Sebagai akibatnya, “eksegesis” trinitaris atas Yohanes 20:17 menengarai bahwa “Bapa” juga harus dimengerti dalam arti yang berbeda-beda; jadi ketika Yesus berkata “Bapaku”, ia diduga sengaja

membedakan hubungannya dengan Bapa dari hubungan murid-muridnya dengan Bapa dengan istilah “Bapamu”. Logika macam apa ini! Namun pembacaan teks secara gamblang (tanpa kacamata trinitaris) menunjukkan bahwa justru kebalikannyalah yang benar: apa yang dimaksudkannya adalah bahwa mulai saat ini, oleh kuasa kebangkitan dan oleh Roh Kudus yang akan segera disalurkannya kepada mereka (Yoh.20:22), murid-muridnya akan tahu bahwa “Bapaku” adalah “Bapamu”. Ini mengingatkan kita akan kata-kata indah di Kitab Rut, ketika Rut berkata kepada Naomi,“Janganlah desak aku meninggalkan engkau dan pulang dengan tidak mengikuti engkau; sebab ke mana engkau pergi, ke situ jugalah aku pergi, dan di mana engkau bermalam, di situ jugalah aku bermalam: bangsamulah bangsaku dan Allahmulah Allahku.” (Rut 1:16)

Ini membawa kita kepada “jantung” dari pelayanan Yesus, yang tujuannya digambarkan oleh Rasul Petrus sebagai “membawa kita kepada Allah” (1Ptr.3:18). Untuk mencapai hal ini, Yesus melakukan dua hal yang menuntut sebuah respon: pertama, Yesus memanggil pendengarnya untuk “marilah kepadaku” (Mat.11:28; Yoh.1:39; 5:40; 6:44,65) dan, kedua, ia memanggil kita dengan kata-kata, “ikutlah aku” (Mat.10:38; Mrk.8:34; Yoh.10:27, dst.); atau sederhananya, “datanglah ke mari dan ikutlah aku” (Mat.19:21; Luk.18:22). Sering kali “ikutlah aku” sudah menyiratkan “marilah kepadaku”; dan “ikutlah aku” kerap kali muncul dalam keempat Injil (Mat: 6 kali; Mrk: 4; Luk: 4; Yoh: 6 = 20 kali dalam Injil). Kedua langkah tersebut mendefinisikan sifat pemuridan dalam Perjanjian Baru. Ucapan Rut kepada Naomi secara tepat dipandang mengungkapkan hakikat dan karakter dari pemuridan.

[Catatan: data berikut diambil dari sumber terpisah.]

-- pv_equiv track=rewrite | github.com/AdvancedPhotonSource/cohere-ui | cohere-scripts/util/util.py | get_gpu_distribution
-- ===== SOURCE A (Python) =====
-- def get_gpu_distribution(runs, available):
--     """
--     Finds how to distribute the available runs to perform the given number of runs.
--
--     Parameters
--     ----------
--     runs : int
--         number of reconstruction requested
--
--     available : list
--         list of available runs aligned with the GPU id list
--
--     Returns
--     -------
--     list
--         list of runs aligned with the GPU id list, the runs are equally distributed across the GPUs
--     """
--     from functools import reduce
--
--     all_avail = reduce((lambda x, y: x + y), available)
--     distributed = [0] * len(available)
--     sum_distr = 0
--     while runs > sum_distr and all_avail > 0:
--         # balance distribution
--         for i in range(len(available)):
--             if available[i] > 0:
--                 available[i] -= 1
--                 all_avail -= 1
--                 distributed[i] += 1
--                 sum_distr += 1
--                 if sum_distr == runs:
--                     break
--     return distributed
-- ===== SOURCE B (Python) =====
-- def get_gpu_distribution(runs, available):
--     # Water-filling: find the fill level K by binary search on the monotone
--     # cumulative function f(k) = sum(min(x,k) over positive x), then emit the
--     # result in one pass, instead of simulating round-robin rounds.
--     n = len(available)
--     S = sum(available)
--     if runs <= 0 or S <= 0:
--         return [0] * n
--     pos = [x if x > 0 else 0 for x in available]
--     def f(k):
--         return sum(x if x < k else k for x in pos)
--     G = runs if runs < S else S
--     lo, hi = 0, max(pos)
--     while lo < hi:
--         mid = (lo + hi) // 2
--         if f(mid) >= G:
--             hi = mid
--         else:
--             lo = mid + 1
--     K = lo - 1
--     fK = f(K)
--     flo = f(lo)
--     T = runs if runs < flo else flo
--     m = T - fK
--     out = []
--     for x in available:
--         base = min(max(x, 0), K)
--         if x > K and m > 0:
--             base += 1
--             m -= 1
--         out.append(base)
--     return out
-- ===== Notes on version B (the rewrite author's own statement) =====
-- stated objective: alternative
-- what changed: A simulates the distribution round by round, mutating the availability list (one pass over all GPUs per round); B computes the water-filling level K directly by binary search on the monotone cumulative function f(k)=sum(min(x,k)) and emits the result in a single pass.
import Mathlib
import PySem

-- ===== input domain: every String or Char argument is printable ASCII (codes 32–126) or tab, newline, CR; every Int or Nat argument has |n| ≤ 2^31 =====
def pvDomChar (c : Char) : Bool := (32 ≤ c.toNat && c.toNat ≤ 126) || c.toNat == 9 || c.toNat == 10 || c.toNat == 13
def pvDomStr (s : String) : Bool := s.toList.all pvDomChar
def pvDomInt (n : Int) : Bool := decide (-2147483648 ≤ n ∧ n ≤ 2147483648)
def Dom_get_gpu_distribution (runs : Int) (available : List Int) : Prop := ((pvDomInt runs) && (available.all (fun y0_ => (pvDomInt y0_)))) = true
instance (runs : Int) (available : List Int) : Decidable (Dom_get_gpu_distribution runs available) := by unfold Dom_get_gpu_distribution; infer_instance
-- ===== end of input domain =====

-- B replaces A's round-by-round simulation by a water-filling level found by binary
-- search plus one emission pass (alternative algorithm; A also mutates `available`
-- in place, B does not — the equivalence proved here is about the return value).

-- ===== PORT A =====
-- inner `for i in range(len(available))` loop with its `break`: walks the
-- (available[i], distributed[i]) pairs, returns updated pairs, sum_distr, all_avail
def pvInnerA (runs : Int) : List (Int × Int) → Int → Int → (List (Int × Int) × Int × Int)
  | [], sumd, allav => ([], sumd, allav)
  | (a, d) :: rest, sumd, allav =>
    if a > 0 then
      if sumd + 1 = runs then ((a - 1, d + 1) :: rest, sumd + 1, allav - 1)
      else
        let r := pvInnerA runs rest (sumd + 1) (allav - 1)
        ((a - 1, d + 1) :: r.1, r.2)
    else
      let r := pvInnerA runs rest sumd allav
      ((a, d) :: r.1, r.2)

-- outer `while` loop; fuel is a pure termination guard: each executed round has
-- all_avail > 0 and decreases it by at least 1, so `all_avail.toNat + 1` rounds suffice
def pvOuterA (runs : Int) : Nat → List (Int × Int) → Int → Int → List Int
  | 0, st, _, _ => st.map Prod.snd
  | fuel + 1, st, sumd, allav =>
    if runs > sumd ∧ allav > 0 then
      let r := pvInnerA runs st sumd allav
      pvOuterA runs fuel r.1 r.2.1 r.2.2
    else st.map Prod.snd

def get_gpu_distribution (runs : Int) (available : List Int) : List Int :=
  match available with
  | [] => []   -- Python: reduce over an empty list raises TypeError; excluded by Pre_
  | h :: t =>
    let allav := t.foldl (· + ·) h   -- reduce((lambda x, y: x + y), available)
    pvOuterA runs (allav.toNat + 1) (available.map (fun x => (x, 0))) 0 allav

-- ===== PORT B =====
-- f(k) = sum(x if x < k else k for x in pos)
def pvF (pos : List Int) (k : Int) : Int :=
  pos.foldl (fun s x => s + (if x < k then x else k)) 0

-- the `while lo < hi` binary search; fuel is a termination guard (hi - lo shrinks)
def pvSearchB (pos : List Int) (G : Int) : Nat → Int → Int → Int
  | 0, lo, _ => lo
  | fuel + 1, lo, hi =>
    if lo < hi then
      let mid := PySem.Int.floordiv (lo + hi) 2   -- (lo + hi) // 2
      if pvF pos mid ≥ G then pvSearchB pos G fuel lo mid
      else pvSearchB pos G fuel (mid + 1) hi
    else lo

-- the final emission loop over `available`
def pvEmit (K : Int) : List Int → Int → List Int
  | [], _ => []
  | x :: rest, m =>
    if x > K ∧ m > 0 then (min (max x 0) K + 1) :: pvEmit K rest (m - 1)
    else (min (max x 0) K) :: pvEmit K rest m

def get_gpu_distribution_alt (runs : Int) (available : List Int) : List Int :=
  let n := available.length
  let S := available.foldl (· + ·) 0   -- sum(available)
  if runs ≤ 0 ∨ S ≤ 0 then List.replicate n 0
  else
    let pos := available.map (fun x => if x > 0 then x else 0)
    let G := if runs < S then runs else S
    let M := match pos with
             | [] => 0          -- unreachable here: S > 0 forces available ≠ []
             | h :: t => t.foldl max h   -- max(pos)
    let lo := pvSearchB pos G (M.toNat + 1) 0 M
    let K := lo - 1
    let fK := pvF pos K
    let flo := pvF pos lo
    let T := if runs < flo then runs else flo
    pvEmit K available (T - fK)

-- ===== PRECONDITION & SPEC =====
-- Pre_ excludes only the empty list, on which A raises TypeError (reduce of an empty sequence).
def Pre_get_gpu_distribution (runs : Int) (available : List Int) : Prop := available ≠ []
instance (runs : Int) (available : List Int) : Decidable (Pre_get_gpu_distribution runs available) := by unfold Pre_get_gpu_distribution; infer_instance
def pvWitness_get_gpu_distribution : Int × List Int := (3, [2, 2])

def Spec_get_gpu_distribution (runs : Int) (available : List Int) (out : List Int) : Prop := out = get_gpu_distribution_alt runs available
instance (runs : Int) (available : List Int) (out : List Int) : Decidable (Spec_get_gpu_distribution runs available out) := by unfold Spec_get_gpu_distribution; infer_instance

-- ===== CLAIM (what is proved, stated in full; the proofs are below) =====
def Claim_equal_get_gpu_distribution : Prop := ∀ (runs : Int) (available : List Int), Dom_get_gpu_distribution runs available → Pre_get_gpu_distribution runs available → Spec_get_gpu_distribution runs available (get_gpu_distribution runs available)

-- ===== LEMMAS AND PROOFS =====

-- per-GPU amount given after "level" K of round-robin: min(x⁺, K)
def pvG (x K : Int) : Int := min (max x 0) K

-- cumulative amount after K full rounds
def pvFA (a : List Int) (K : Int) : Int := (a.map (fun x => pvG x K)).sum

-- number of GPUs still positive at level K
def pvCnt (a : List Int) (K : Int) : Int := ((a.filter (fun x => K < x)).length : Int)

-- joint (available[i], distributed[i]) state: level K, plus m extra units handed
-- to the first m entries still positive at level K (m = 0: exactly level K)
def pvSt (K : Int) : List Int → Int → List (Int × Int)
  | [], _ => []
  | x :: rest, m =>
    if x > K ∧ m > 0 then (x - (pvG x K + 1), pvG x K + 1) :: pvSt K rest (m - 1)
    else (x - pvG x K, pvG x K) :: pvSt K rest m

lemma pvCnt_nonneg (a : List Int) (K : Int) : 0 ≤ pvCnt a K := by
  simp [pvCnt]

lemma pvCnt_cons (x : Int) (a : List Int) (K : Int) :
    pvCnt (x :: a) K = pvCnt a K + if K < x then 1 else 0 := by
  by_cases h : K < x <;> simp [pvCnt, h]

lemma pvFA_succ (a : List Int) (K : Int) (hK : 0 ≤ K) :
    pvFA a (K + 1) = pvFA a K + pvCnt a K := by
  induction a with
  | nil => simp [pvFA, pvCnt]
  | cons x rest ih =>
    have hg : pvG x (K + 1) = pvG x K + if K < x then 1 else 0 := by
      simp only [pvG]; split_ifs <;> omega
    by_cases hx : K < x
    · simp only [pvFA, List.map_cons, List.sum_cons, pvCnt_cons, hg, if_pos hx] at *
      omega
    · simp only [pvFA, List.map_cons, List.sum_cons, pvCnt_cons, hg, if_neg hx] at *
      omega

lemma pvEmit_eq_map_snd (K : Int) (a : List Int) (m : Int) :
    pvEmit K a m = (pvSt K a m).map Prod.snd := by
  induction a generalizing m with
  | nil => simp [pvEmit, pvSt]
  | cons x rest ih =>
    by_cases h : x > K ∧ m > 0 <;> simp [pvEmit, pvSt, h, ih, pvG]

Hasil dari dibawa kepada Allah melalui Yesus adalah bahwa kita mengenal Allah sebagai Bapa kita dengan cara yang sama seperti Yesus mengenal Allah sebagai Bapa. Setiap orang Kristen telah mempelajari doa “Bapa Kami” (Mat.6:9-13) sejak masa kanak-kanak. Doa ini sering didaraskan dalam ibadah gereja. Namun, berapa

banyak orang yang benar-benar mengenal Allah sebagai Bapa? Apa artinya “membawa kita kepada Allah” kalau bukan membawa kita untuk mengenal Allah, agar kita memanggil-Nya “Abba, Bapa” dari hati kita (Gal.4:6; Rm.8:15), persis seperti Yesus yang juga memanggil-Nya “Ya Abba, ya Bapa” (Mrk.14:36)? Ia datang untuk menyelamatkan kita, dan inilah arti “diselamatkan”. “Inilah hidup yang kekal, yaitu bahwa mereka mengenal Engkau, satu-satunya Allah yang benar, dan mengenal Yesus Kristus yang telah Engkau utus.” (Yoh.17:3)

Kata “mengenal” (ginōskō) adalah kata kunci dalam tulisan Yohanes; kata ini muncul dalam Injil Yohanes dan Pertama Yohanes jauh lebih sering daripada kitab PB lainnya (Yoh: 57 kali; Mat: 20; Mrk: 12; Luk: 28; Kis: 16; Rm: 9; 1Yoh: 25). Thayer’s Greek Lexicon memuat artikel yang panjang dan instruktif untuk kata ginōskō (kenal) yang dimulai dengan, “Khususnya γινώσκω [ginōskō]

berke-nalan dengan, mengenal, digunakan dalam PB untuk pengetahuan

tentang Allah dan Kristus, dan tentang hal-hal yang berkaitan dengan mereka atau yang keluar dari mereka; a. τόν Θεόν [ton

theon], satu Allah yang sejati itu, berlawanan dengan politeisme

orang kafir: Rm.1:21; Gal.4:9; juga Yoh.17:3”. Dalam membahas berbagai kata Yunani untuk kata “kenal”, Thayer membuat sebuah pengamatan yang penting tentang arti ginōskō: “pengetahuan berdasarkan pengalaman pribadi” (huruf miring ditambahkan).